PRIDE E PREGIUDIZI. E orgoglio autistico.
Il “Reggio Calabria Pride 2022”, la manifestazione della comunità LGBTQIA+ svoltasi lo scorso 30 luglio nella città dello Stretto, è stata la più partecipata della storia della nostra regione, ma, non lo dice nessuno, ha mietuto più vittime di violenza verbale degli ultimi anni. I colori arcobaleno della bandiera simbolo di pace e diversità, oggi prendono sfumature opache della discriminazione e del paternalismo di chi continua a giudicare un corteo pacifista per i diritti civili e contro l’omolesbobiatransfobia, come una sfilata carnevalesca.

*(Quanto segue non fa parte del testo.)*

-- pv_equiv track=rewrite | github.com/saidatta/Project-euler | lib/Problems_101_200/p111.py | insert_digit
-- ===== SOURCE A (Python) =====
-- def insert_digit(seed, numDigits):
--     for i in range(0, len(seed) + 1):
--         for digit in range(0, 10):
--             temp = seed[:i] + str(digit) + seed[i:]
--             if numDigits == 1:
--                 yield temp
--             else:
--                 yield from insert_digit(temp, numDigits - 1)
-- ===== SOURCE B (Python) =====
-- def insert_digit(seed, numDigits):
--     # Iterative level-by-level expansion instead of recursion; concatenating the
--     # expansions level by level reproduces the recursive DFS order exactly.
--     # (A recurses without end when numDigits < 1; we reject the argument instead.)
--     if numDigits < 1:
--         raise ValueError("numDigits must be >= 1")
--     results = [seed]
--     for _ in range(numDigits):
--         results = [s[:i] + str(d) + s[i:]
--                    for s in results
--                    for i in range(len(s) + 1)
--                    for d in range(10)]
--     yield from results
-- ===== Notes on version B (the rewrite author's own statement) =====
-- stated objective: alternative
-- what changed: Replaces the depth-first recursion with an iterative level-by-level expansion: keep a worklist starting at [seed] and, counting numDigits down, rewrite it with a single comprehension inserting every digit at every position; concatenating the expansions level by level reproduces the DFS order exactly.
import Mathlib
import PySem

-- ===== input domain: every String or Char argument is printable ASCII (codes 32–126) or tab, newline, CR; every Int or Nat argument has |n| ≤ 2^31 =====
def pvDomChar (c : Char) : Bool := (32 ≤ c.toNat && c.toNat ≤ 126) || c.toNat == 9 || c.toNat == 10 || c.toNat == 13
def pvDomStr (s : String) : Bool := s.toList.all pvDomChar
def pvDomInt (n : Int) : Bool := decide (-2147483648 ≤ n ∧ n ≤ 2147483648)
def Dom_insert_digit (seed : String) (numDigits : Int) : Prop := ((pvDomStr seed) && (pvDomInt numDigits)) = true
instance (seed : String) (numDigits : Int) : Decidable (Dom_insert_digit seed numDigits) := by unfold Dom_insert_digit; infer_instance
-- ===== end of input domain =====

-- B replaces A's depth-first recursion by an iterative level-by-level expansion of a worklist
-- (same output list, same order); equivalence is proved for numDigits ≥ 1 (A raises RecursionError otherwise).

-- ===== PORT A =====
-- A recurses with numDigits-1 until numDigits == 1; the recursion depth is numDigits, so the
-- Nat fuel numDigits.toNat is exact on Pre_ (numDigits ≥ 1). Slices seed[:i]/seed[i:] with
-- 0 ≤ i ≤ len are exactly take/drop; str(digit) is PySem.Int.toStr.
def insAuxA : List Char → Nat → List String
  | _, 0 => []  -- unreachable under Pre_ (A raises RecursionError for numDigits ≤ 0)
  | seed, Nat.succ m =>
    (List.range (seed.length + 1)).foldl (fun acc i =>
      (List.range 10).foldl (fun acc2 d =>
        let temp := seed.take i ++ (PySem.Int.toStr (Int.ofNat d)).toList ++ seed.drop i
        if m = 0 then acc2 ++ [String.ofList temp] else acc2 ++ insAuxA temp m) acc) []

def insert_digit (seed : String) (numDigits : Int) : List String :=
  insAuxA seed.toList numDigits.toNat

-- ===== PORT B =====
-- one expansion step: the inner comprehension '[s[:i]+str(d)+s[i:] for s in results for i .. for d ..]'
def stepB (cur : List String) : List String :=
  cur.flatMap (fun s =>
    (List.range (s.toList.length + 1)).flatMap (fun i =>
      (List.range 10).map (fun d =>
        String.ofList (s.toList.take i ++ (PySem.Int.toStr (Int.ofNat d)).toList ++ s.toList.drop i))))

-- the 'raise ValueError' branch has no value; [] stands in for it (outside Pre_, B raises there)
def insert_digit_alt (seed : String) (numDigits : Int) : List String :=
  if numDigits < 1 then []
  else (List.range numDigits.toNat).foldl (fun cur _ => stepB cur) [seed]

-- ===== PRECONDITION & SPEC =====
-- A raises RecursionError (infinite recursion) whenever numDigits ≤ 0; those inputs are excluded.
def Pre_insert_digit (_seed : String) (numDigits : Int) : Prop := 0 < numDigits
instance (seed : String) (numDigits : Int) : Decidable (Pre_insert_digit seed numDigits) := by unfold Pre_insert_digit; infer_instance
def pvWitness_insert_digit : String × Int := ("7", 1)

def Spec_insert_digit (seed : String) (numDigits : Int) (out : List String) : Prop := out = insert_digit_alt seed numDigits
instance (seed : String) (numDigits : Int) (out : List String) : Decidable (Spec_insert_digit seed numDigits out) := by unfold Spec_insert_digit; infer_instance

-- ===== CLAIM (what is proved, stated in full; the proofs are below) =====
def Claim_equal_insert_digit : Prop := ∀ (seed : String) (numDigits : Int), Dom_insert_digit seed numDigits → Pre_insert_digit seed numDigits → Spec_insert_digit seed numDigits (insert_digit seed numDigits)

-- ===== LEMMAS AND PROOFS =====

-- one level of B-expansion of a single string, over its character list
def expandL (s : List Char) : List String :=
  (List.range (s.length + 1)).flatMap (fun i =>
    (List.range 10).map (fun d =>
      String.ofList (s.take i ++ (PySem.Int.toStr (Int.ofNat d)).toList ++ s.drop i)))

theorem stepB_eq_flatMap (cur : List String) :
    stepB cur = cur.flatMap (fun s => expandL s.toList) := rfl

-- 'apply stepB, then iterate n more times' (inner-first), matching the DFS recursion's shape
def loopB : Nat → List String → List String
  | 0, xs => xs
  | Nat.succ n, xs => loopB n (stepB xs)

theorem loopB_stepB_comm (n : Nat) : ∀ xs, loopB n (stepB xs) = stepB (loopB n xs) := by
  induction n with
  | zero => intro xs; rfl
  | succ n ih => intro xs; simp only [loopB]; rw [ih]

theorem foldl_range_eq_loopB (k : Nat) (xs : List String) :
    (List.range k).foldl (fun cur _ => stepB cur) xs = loopB k xs := by
  induction k generalizing xs with
  | zero => rfl
  | succ k ih =>
    rw [List.range_succ, List.foldl_append, ih]
    simp only [List.foldl]
    rw [loopB, loopB_stepB_comm]

theorem loopB_flatMap (n : Nat) : ∀ {α : Type} (xs : List α) (g : α → List String),
    loopB n (xs.flatMap g) = xs.flatMap (fun x => loopB n (g x)) := by
  induction n with
  | zero => intro α xs g; rfl
  | succ n ih =>
    intro α xs g
    simp only [loopB, stepB_eq_flatMap, List.flatMap_assoc]
    exact ih xs _

-- A's nested accumulating foldls are the flatMap over (i, d) of the per-child contribution
theorem flatMap_singleton_eq_map {a b : Type} (l : List a) (f : a → b) :
    l.flatMap (fun x => [f x]) = l.map f := by
  induction l with
  | nil => rfl
  | cons x l ih => simp [List.flatMap_cons, ih]

theorem insAuxA_succ (seed : List Char) (m : Nat) :
    insAuxA seed (m + 1) =
      (List.range (seed.length + 1)).flatMap (fun i =>
        (List.range 10).flatMap (fun d =>
          let temp := seed.take i ++ (PySem.Int.toStr (Int.ofNat d)).toList ++ seed.drop i
          if m = 0 then [String.ofList temp] else insAuxA temp m)) := by
  show (List.range (seed.length + 1)).foldl _ [] = _
  have inner : ∀ (i : Nat) (acc : List String),
      (List.range 10).foldl (fun acc2 d =>
        let temp := seed.take i ++ (PySem.Int.toStr (Int.ofNat d)).toList ++ seed.drop i
        if m = 0 then acc2 ++ [String.ofList temp] else acc2 ++ insAuxA temp m) acc
      = acc ++ (List.range 10).flatMap (fun d =>
          let temp := seed.take i ++ (PySem.Int.toStr (Int.ofNat d)).toList ++ seed.drop i
          if m = 0 then [String.ofList temp] else insAuxA temp m) := by
    intro i acc
    by_cases hm : m = 0 <;>
      simp only [hm, if_true, if_false] <;>
      exact PySem.List.foldl_append_eq_flatMap _ _ _
  have hcong := PySem.List.foldl_congr_mem
    (List.range (seed.length + 1)) _
    (fun acc i =>
      acc ++ (List.range 10).flatMap (fun d =>
        let temp := seed.take i ++ (PySem.Int.toStr (Int.ofNat d)).toList ++ seed.drop i
        if m = 0 then [String.ofList temp] else insAuxA temp m)) []
    (fun acc i _ => inner i acc)
  rw [hcong, PySem.List.foldl_append_eq_flatMap]
  rfl

theorem toList_mk (l : List Char) : (String.ofList l).toList = l := String.toList_ofList

-- main invariant: A's recursion with fuel n+1 equals n+1 iterations of B's expansion step
theorem insAuxA_eq_loopB (n : Nat) : ∀ (s : List Char),
    insAuxA s (n + 1) = loopB (n + 1) [String.ofList s] := by
  induction n with
  | zero =>
    intro s
    rw [insAuxA_succ]
    show _ = stepB [String.ofList s]
    simp only [stepB_eq_flatMap, List.flatMap_cons, List.flatMap_nil, List.append_nil,
      toList_mk, expandL]
    exact List.flatMap_congr (fun i _ => flatMap_singleton_eq_map _ _)
  | succ n ih =>
    intro s
    rw [insAuxA_succ]
    simp only [Nat.succ_ne_zero, if_false]
    have h1 : (List.range (s.length + 1)).flatMap (fun i =>
        (List.range 10).flatMap (fun d =>
          insAuxA (s.take i ++ (PySem.Int.toStr (Int.ofNat d)).toList ++ s.drop i) n.succ))
        = (expandL s).flatMap (fun t => insAuxA t.toList n.succ) := by
      simp only [expandL, List.flatMap_assoc, List.flatMap_map, toList_mk]
    rw [h1]
    have h2 : (expandL s).flatMap (fun t => insAuxA t.toList n.succ)
        = (expandL s).flatMap (fun t => loopB n.succ [t]) := by
      apply List.flatMap_congr
      intro t _
      have := ih t.toList
      rwa [String.ofList_toList] at this
    rw [h2, ← loopB_flatMap]
    have h3 : (expandL s).flatMap (fun t => [t]) = expandL s := by simp
    rw [h3]
    show loopB n.succ (expandL s) = loopB n.succ (stepB [String.ofList s])
    congr 1
    simp [stepB_eq_flatMap]

-- ===== VERDICT (by name: the statement is the Claim_ definition above) =====
theorem insert_digit_spec : Claim_equal_insert_digit := by
  intro seed numDigits _ hpre
  show insert_digit seed numDigits = insert_digit_alt seed numDigits
  unfold insert_digit insert_digit_alt
  rw [if_neg (by have h0 : 0 < numDigits := hpre; omega : ¬ numDigits < 1), foldl_range_eq_loopB]
  obtain ⟨k, hk⟩ : ∃ k, numDigits.toNat = k + 1 := by
    refine ⟨numDigits.toNat - 1, ?_⟩
    have : 0 < numDigits := hpre
    omega
  rw [hk, insAuxA_eq_loopB]
  congr 1
  exact congrArg (fun l => [l]) String.ofList_toList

“Che c’è da essere orgogliosi a fare i pagliacci per
strada?”, “Il Carnevale dei gay”, “I bambini non dovrebbero assistere a queste
cose”, “Vergogna!”, “Ma come ci siamo ridotti…”.
Queste sono alcune delle frasi con cui conigli, dietro alle
tastiere in fiamme, hanno commentato gli articoli delle testate online; per deontologia
professionale, ometto quelle rivolte personalmente a chi ha pubblicato foto e
video dell’evento, perché oltre a offese racchiudono minacce, della serie
“Meglio che non vi fate più vedere in giro conciati così”.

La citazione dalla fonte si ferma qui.